This may well give pause to the
devourer of flesh, to the man who calls the murder of animals
‘sport,’ and most of all to the vivisector; the man who kills or
tortures an animal may be inflicting unspeakable suffering upon a
human being.
I have little doubt that the possibility for a
material-minded man of this uncanny blunder is at least part of the
rationale of the belief of various tribes that certain creatures must
never be killed “lest one should unawares be dispossessing the
spirit of an ancestor." For the man who thus entangles himself with
an animal cannot abandon that animal's body at will; even if he
learned enough to make him desire to withdraw, he could do so only
gradually and by considerable effort, extending probably over many
days.

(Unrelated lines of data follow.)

-- pv_equiv track=rewrite | github.com/ksayee/programming_assignments | python/CodingExercises/ReplaceOccurencesOfStringNoExtraSpace.py | ReplaceOccurencesOfStringNoExtraSpace
-- ===== SOURCE A (Python) =====
-- def ReplaceOccurencesOfStringNoExtraSpace(str1):
--
--     flg=False
--     for i in range(0,len(str1)):
--         key=str1[i]
--         if key=='A':
--             flg=True
--         elif key=='B':
--             if flg==True:
--                 str1=str1[:i-1]+'C'+' '+str1[i+1:]
--                 flg=False
--         else:
--             flg=False
--     return str1.replace(' ','')
-- ===== SOURCE B (Python) =====
-- def ReplaceOccurencesOfStringNoExtraSpace(str1):
--     return str1.replace('AB', 'C').replace(' ', '')
-- ===== Notes on version B (the rewrite author's own statement) =====
-- stated objective: faster
-- what changed: Replaces A's index loop, which tracks a flag and rebuilds the whole string by slicing on every 'A'-then-'B' match before a final space-removal pass, with two built-in string replaces: str1.replace('AB','C').replace(' ',''), using that the flag logic is exactly non-overlapping left-to-right 'AB' matching.
import Mathlib
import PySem

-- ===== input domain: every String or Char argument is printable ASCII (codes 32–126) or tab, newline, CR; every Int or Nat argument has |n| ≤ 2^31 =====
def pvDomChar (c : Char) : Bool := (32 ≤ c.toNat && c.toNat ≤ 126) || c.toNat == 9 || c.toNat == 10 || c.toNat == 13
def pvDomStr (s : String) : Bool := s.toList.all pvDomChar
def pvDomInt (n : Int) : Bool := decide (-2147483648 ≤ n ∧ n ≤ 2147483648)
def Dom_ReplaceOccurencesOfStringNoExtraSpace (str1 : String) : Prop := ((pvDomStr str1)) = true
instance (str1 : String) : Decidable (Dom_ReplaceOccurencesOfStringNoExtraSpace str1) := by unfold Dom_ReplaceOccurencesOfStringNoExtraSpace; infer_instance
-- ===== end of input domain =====

-- B replaces A's index loop (which reslices the whole string on every 'A','B' match and
-- tracks a flag) by two built-in replaces: str1.replace('AB','C').replace(' ','')
-- (objective: faster).

-- ===== PORT A =====
-- one iteration of A's for-loop: state = (current string as char list, flg)
def pvAstep (st : List Char × Bool) (i : Int) : List Char × Bool :=
  let key := PySem.List.pyGetD st.1 i ' '   -- str1[i]; always in range (the string keeps its length)
  if key = 'A' then (st.1, true)
  else if key = 'B' then
    if st.2 = true then
      -- str1 = str1[:i-1] + 'C' + ' ' + str1[i+1:]
      (PySem.List.slice st.1 none (some (i - 1)) ++ ['C'] ++ [' '] ++
         PySem.List.slice st.1 (some (i + 1)) none, false)
    else st
  else (st.1, false)

def ReplaceOccurencesOfStringNoExtraSpace (str1 : String) : String :=
  let res := (PySem.List.pyRange 0 (PySem.Str.len str1) 1).foldl pvAstep (str1.toList, false)
  PySem.Str.replace (String.ofList res.1) " " ""   -- str1.replace(' ','')

-- ===== PORT B =====
def ReplaceOccurencesOfStringNoExtraSpace_alt (str1 : String) : String :=
  PySem.Str.replace (PySem.Str.replace str1 "AB" "C") " " ""


-- ===== PRECONDITION & SPEC =====
def Spec_ReplaceOccurencesOfStringNoExtraSpace (str1 : String) (out : String) : Prop := out = ReplaceOccurencesOfStringNoExtraSpace_alt str1
instance (str1 : String) (out : String) : Decidable (Spec_ReplaceOccurencesOfStringNoExtraSpace str1 out) := by unfold Spec_ReplaceOccurencesOfStringNoExtraSpace; infer_instance

-- ===== CLAIM (what is proved, stated in full; the proofs are below) =====
def Claim_equal_ReplaceOccurencesOfStringNoExtraSpace : Prop := ∀ (str1 : String), Dom_ReplaceOccurencesOfStringNoExtraSpace str1 → Spec_ReplaceOccurencesOfStringNoExtraSpace str1 (ReplaceOccurencesOfStringNoExtraSpace str1)

-- ===== LEMMAS AND PROOFS =====

-- intermediate single pass: out = accumulated output, prevA = (previous char was an unconsumed 'A')
def pvBgo : List Char → List Char → Bool → List Char
  | [], out, _ => out
  | c :: rest, out, prevA =>
    if c = 'B' ∧ prevA = true then pvBgo rest (out.dropLast ++ ['C']) false
    else pvBgo rest (if c = ' ' then out else out ++ [c]) (c == 'A')

-- recursive characterisation of the non-overlapping left-to-right replace('AB','C')
def pvRep : List Char → List Char
  | [] => []
  | [c] => [c]
  | c :: d :: t => if c = 'A' ∧ d = 'B' then 'C' :: pvRep t else c :: pvRep (d :: t)


-- str.replace(' ','') is exactly "drop all spaces"
lemma pvGoSpace : ∀ (fuel : Nat) (l acc : List Char), l.length ≤ fuel →
  PySem.Chars.replace.go [' '] [] fuel l acc = acc.reverse ++ l.filter (fun c => !(c == ' ')) := by
  intro fuel
  induction fuel with
  | zero =>
    intro l acc h
    have : l = [] := by cases l <;> simp_all
    subst this; simp [PySem.Chars.replace.go]
  | succ n ih =>
    intro l acc h
    cases l with
    | nil => simp [PySem.Chars.replace.go]
    | cons c t =>
      rw [PySem.Chars.replace.go]
      by_cases hc : c = ' '
      · subst hc
        simp [List.isPrefixOf, ih t acc (by simpa using Nat.le_of_succ_le_succ h)]
      · simp [List.isPrefixOf, hc, ih t (c :: acc) (by simpa using Nat.le_of_succ_le_succ h)]
        simp [Ne.symm hc]

lemma pvReplaceSpace (s : List Char) :
    PySem.Chars.replace s [' '] [] = s.filter (fun c => !(c == ' ')) := by
  unfold PySem.Chars.replace
  simpa using pvGoSpace s.length s [] (le_refl _)

-- the loop invariant: A's string is (processed prefix ++ untouched suffix); dropping the
-- spaces of the processed prefix gives B's accumulated output, and A's flg matches B's prevA
-- (flg = true forces the processed prefix to end in a literal 'A').
lemma pvMain : ∀ (rest pre out : List Char) (f : Bool),
    pre.filter (fun c => !(c == ' ')) = out →
    (f = true → ∃ p, pre = p ++ ['A']) →
    (((PySem.List.pyRange (pre.length : Int) ((pre.length : Int) + (rest.length : Int)) 1).foldl
        pvAstep (pre ++ rest, f)).1).filter (fun c => !(c == ' '))
      = pvBgo rest out f := by
  intro rest
  induction rest with
  | nil =>
    intro pre out f h1 _
    rw [show ((pre.length : Int) + (([] : List Char).length : Int)) = (pre.length : Int) by simp]
    rw [PySem.List.pyRange_one_eq_nil (le_refl _)]
    simpa [pvBgo] using h1
  | cons c t ih =>
    intro pre out f h1 h2
    have hlt : (pre.length : Int) < (pre.length : Int) + ((c :: t).length : Int) := by
      simp only [List.length_cons]; push_cast; omega
    rw [PySem.List.pyRange_one_cons hlt, List.foldl_cons]
    have hkey : PySem.List.pyGetD (pre ++ c :: t) (pre.length : Int) ' ' = c := by
      simp [PySem.List.pyGetD_natCast, List.getD]
    by_cases hA : c = 'A'
    · -- key == 'A'
      subst hA
      have hstep : pvAstep (pre ++ 'A' :: t, f) (pre.length : Int) = ((pre ++ ['A']) ++ t, true) := by
        simp [pvAstep, hkey]
      rw [hstep]
      have e1 : (pre.length : Int) + 1 = (((pre ++ ['A']).length : Nat) : Int) := by simp
      have e2 : (pre.length : Int) + (('A' :: t).length : Int)
          = (((pre ++ ['A']).length : Nat) : Int) + (t.length : Int) := by simp; omega
      rw [e2, e1, ih (pre ++ ['A']) (out ++ ['A']) true
        (by simp [h1]) (fun _ => ⟨pre, rfl⟩)]
      simp [pvBgo]
    · by_cases hB : c = 'B'
      · subst hB
        by_cases hf : f = true
        · -- the merge: previous char is an 'A'
          obtain ⟨p, rfl⟩ := h2 hf
          subst hf
          have hstep : pvAstep ((p ++ ['A']) ++ 'B' :: t, true) (((p ++ ['A']).length : Nat) : Int)
              = ((p ++ ['C', ' ']) ++ t, false) := by
            have hk : PySem.List.pyGetD ((p ++ ['A']) ++ 'B' :: t) (((p ++ ['A']).length : Nat) : Int) ' ' = 'B' := hkey
            -- str1[:i-1] = p
            have htake : PySem.List.slice ((p ++ ['A']) ++ 'B' :: t) none
                (some ((((p ++ ['A']).length : Nat) : Int) - 1)) = p := by
              have hb : (((p ++ ['A']).length : Nat) : Int) - 1 = ((p.length : Nat) : Int) := by
                simp only [List.length_append, List.length_cons, List.length_nil]; push_cast; omega
              rw [hb, PySem.List.slice_to_natCast,
                show (p ++ ['A']) ++ 'B' :: t = p ++ ('A' :: 'B' :: t) by simp, List.take_left]
            -- str1[i+1:] = t
            have hdrop : PySem.List.slice ((p ++ ['A']) ++ 'B' :: t)
                (some ((((p ++ ['A']).length : Nat) : Int) + 1)) none = t := by
              have hb : (((p ++ ['A']).length : Nat) : Int) + 1 = (((p ++ ['A', 'B']).length : Nat) : Int) := by
                simp only [List.length_append, List.length_cons, List.length_nil]; push_cast; omega
              rw [hb, PySem.List.slice_from_natCast,
                show (p ++ ['A']) ++ 'B' :: t = (p ++ ['A', 'B']) ++ t by simp, List.drop_left]
            simp only [pvAstep, hk]
            rw [htake, hdrop]
            simp
          rw [hstep]
          have e1 : (((p ++ ['A']).length : Nat) : Int) + 1 = (((p ++ ['C', ' ']).length : Nat) : Int) := by
            simp only [List.length_append, List.length_cons, List.length_nil]; push_cast; omega
          have e2 : (((p ++ ['A']).length : Nat) : Int) + (('B' :: t).length : Int)
              = (((p ++ ['C', ' ']).length : Nat) : Int) + (t.length : Int) := by
            simp only [List.length_append, List.length_cons, List.length_nil]; push_cast; omega
          have hout : out = p.filter (fun c => !(c == ' ')) ++ ['A'] := by
            rw [← h1]; simp
          rw [e2, e1, ih (p ++ ['C', ' ']) (out.dropLast ++ ['C']) false
            (by simp [hout]) (by simp)]
          simp [pvBgo]
        · -- flg is False: nothing happens
          have hf' : f = false := by cases f <;> simp_all
          subst hf'
          have hstep : pvAstep (pre ++ 'B' :: t, false) (pre.length : Int) = ((pre ++ ['B']) ++ t, false) := by
            simp [pvAstep, hkey]
          rw [hstep]
          have e1 : (pre.length : Int) + 1 = (((pre ++ ['B']).length : Nat) : Int) := by simp
          have e2 : (pre.length : Int) + (('B' :: t).length : Int)
              = (((pre ++ ['B']).length : Nat) : Int) + (t.length : Int) := by simp; omega
          rw [e2, e1, ih (pre ++ ['B']) (out ++ ['B']) false (by simp [h1]) (by simp)]
          simp [pvBgo]
      · -- any other character resets the flag
        have hstep : pvAstep (pre ++ c :: t, f) (pre.length : Int) = ((pre ++ [c]) ++ t, false) := by
          simp [pvAstep, hkey, hA, hB]
        rw [hstep]
        have e1 : (pre.length : Int) + 1 = (((pre ++ [c]).length : Nat) : Int) := by simp
        have e2 : (pre.length : Int) + ((c :: t).length : Int)
            = (((pre ++ [c]).length : Nat) : Int) + (t.length : Int) := by simp; omega
        rw [e2, e1, ih (pre ++ [c]) (if c = ' ' then out else out ++ [c]) false
          (by by_cases hc : c = ' ' <;> simp [hc, h1]) (by simp)]
        have hcA : (c == 'A') = false := by simp [hA]
        simp [pvBgo, hB, hcA]


-- str.replace('AB','C') computes pvRep
lemma pvGoAB : ∀ (fuel : Nat) (l acc : List Char), l.length ≤ fuel →
    PySem.Chars.replace.go ['A', 'B'] ['C'] fuel l acc = acc.reverse ++ pvRep l := by
  intro fuel
  induction fuel with
  | zero =>
    intro l acc h
    have : l = [] := by cases l <;> simp_all
    subst this; simp [PySem.Chars.replace.go, pvRep]
  | succ n ih =>
    intro l acc h
    cases l with
    | nil => simp [PySem.Chars.replace.go, pvRep]
    | cons c t =>
      rw [PySem.Chars.replace.go]
      cases t with
      | nil =>
        have hp : List.isPrefixOf ['A', 'B'] [c] = false := by
          simp [List.isPrefixOf]
        rw [hp]
        simp only [Bool.false_eq_true, if_false]
        rw [ih [] (c :: acc) (by simp)]
        simp [pvRep]
      | cons d t' =>
        by_cases hcd : c = 'A' ∧ d = 'B'
        · obtain ⟨rfl, rfl⟩ := hcd
          have hp : List.isPrefixOf ['A', 'B'] ('A' :: 'B' :: t') = true := by
            simp [List.isPrefixOf]
          rw [hp]
          simp only [if_true]
          have hlen : t'.length ≤ n := by simp at h; omega
          rw [show List.drop (['A', 'B'] : List Char).length ('A' :: 'B' :: t') = t' from rfl]
          rw [show (['C'] : List Char).reverse ++ acc = 'C' :: acc from rfl]
          rw [ih t' ('C' :: acc) hlen]
          simp [pvRep]
        · have hp : List.isPrefixOf ['A', 'B'] (c :: d :: t') = false := by
            simp [List.isPrefixOf]
            intro h1 h2; exact hcd ⟨h1.symm, h2.symm⟩
          rw [hp]
          simp only [Bool.false_eq_true, if_false]
          rw [ih (d :: t') (c :: acc) (by simp at h ⊢; omega)]
          rw [pvRep]
          simp [hcd]

lemma pvReplaceAB (s : List Char) :
    PySem.Chars.replace s ['A', 'B'] ['C'] = pvRep s := by
  unfold PySem.Chars.replace
  simpa using pvGoAB s.length s [] (le_refl _)

-- the single pass pvBgo computes "replace AB by C, then drop the spaces"
lemma pvBridge : ∀ (l q : List Char),
    pvBgo l q false = q ++ (pvRep l).filter (fun c => !(c == ' ')) ∧
    pvBgo l (q ++ ['A']) true = q ++ (pvRep ('A' :: l)).filter (fun c => !(c == ' ')) := by
  intro l
  induction l with
  | nil => intro q; constructor <;> simp [pvBgo, pvRep]
  | cons c t ih =>
    intro q
    constructor
    · -- prevA = false
      rw [pvBgo]
      simp only [and_false, Bool.false_eq_true, if_false]
      by_cases hc : c = 'A'
      · subst hc
        rw [show (('A' : Char) == 'A') = true from rfl]
        rw [show (if ('A' : Char) = ' ' then q else q ++ ['A']) = q ++ ['A'] from rfl]
        exact (ih q).2
      · have hc' : (c == 'A') = false := by simp [hc]
        rw [hc', (ih _).1]
        cases t with
        | nil => by_cases hsp : c = ' ' <;> simp [pvRep, hsp]
        | cons d t' =>
          rw [show pvRep (c :: d :: t') = c :: pvRep (d :: t') by rw [pvRep]; simp [hc]]
          by_cases hsp : c = ' ' <;> simp [hsp]
    · -- prevA = true, out ends with the pending 'A'
      rw [pvBgo]
      by_cases hb : c = 'B'
      · subst hb
        rw [if_pos ⟨rfl, rfl⟩]
        rw [show (q ++ ['A']).dropLast ++ ['C'] = q ++ ['C'] by simp]
        rw [(ih (q ++ ['C'])).1]
        rw [show pvRep ('A' :: 'B' :: t) = 'C' :: pvRep t by rw [pvRep]; simp]
        simp
      · rw [show pvRep ('A' :: c :: t) = 'A' :: pvRep (c :: t) by rw [pvRep]; simp [hb]]
        rw [if_neg (by simp [hb])]
        by_cases hc : c = 'A'
        · subst hc
          rw [show (('A' : Char) == 'A') = true from rfl]
          rw [show (if ('A' : Char) = ' ' then q ++ ['A'] else (q ++ ['A']) ++ ['A'])
              = (q ++ ['A']) ++ ['A'] from rfl]
          rw [(ih (q ++ ['A'])).2]
          simp
        · have hc' : (c == 'A') = false := by simp [hc]
          rw [hc', (ih _).1]
          cases t with
          | nil => by_cases hsp : c = ' ' <;> simp [pvRep, hsp]
          | cons d t' =>
            rw [show pvRep (c :: d :: t') = c :: pvRep (d :: t') by rw [pvRep]; simp [hc]]
            by_cases hsp : c = ' ' <;> simp [hsp]

-- ===== VERDICT (by name: the statement is the Claim_ definition above) =====
theorem ReplaceOccurencesOfStringNoExtraSpace_spec : Claim_equal_ReplaceOccurencesOfStringNoExtraSpace := by
  intro str1 _
  unfold Spec_ReplaceOccurencesOfStringNoExtraSpace
  unfold ReplaceOccurencesOfStringNoExtraSpace ReplaceOccurencesOfStringNoExtraSpace_alt
  apply String.toList_inj.mp
  rw [PySem.Str.toList_replace, PySem.Str.toList_replace, PySem.Str.toList_replace]
  simp only [String.toList_ofList]
  rw [show (" " : String).toList = [' '] from rfl, show ("" : String).toList = [] from rfl,
    show ("AB" : String).toList = ['A', 'B'] from rfl, show ("C" : String).toList = ['C'] from rfl]
  rw [pvReplaceSpace, pvReplaceSpace, pvReplaceAB]
  have hm := pvMain str1.toList [] [] false (by simp) (by simp)
  have hb := (pvBridge str1.toList []).1
  simp only [List.nil_append] at hb
  rw [hb] at hm
  simpa [PySem.Str.len_eq] using hm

It is usually only at the death of the animal that he is set
free, and even then there remains an astral entanglement to shake
off. After the death of the animal such a soul sometimes struggles to
obsess another member of the same herd, or indeed any other creature
whom he can seize in his desperation.
I have noticed that
animals obsessed or semi-obsessed by human beings are often shunned
or feared by the rest of the herd, and indeed they are themselves
often half-maddened by anger and terror at the strangeness of the
thing and at their own helplessness. The animals most commonly seized
upon seem to be the less developed ones — cattle, sheep and swine.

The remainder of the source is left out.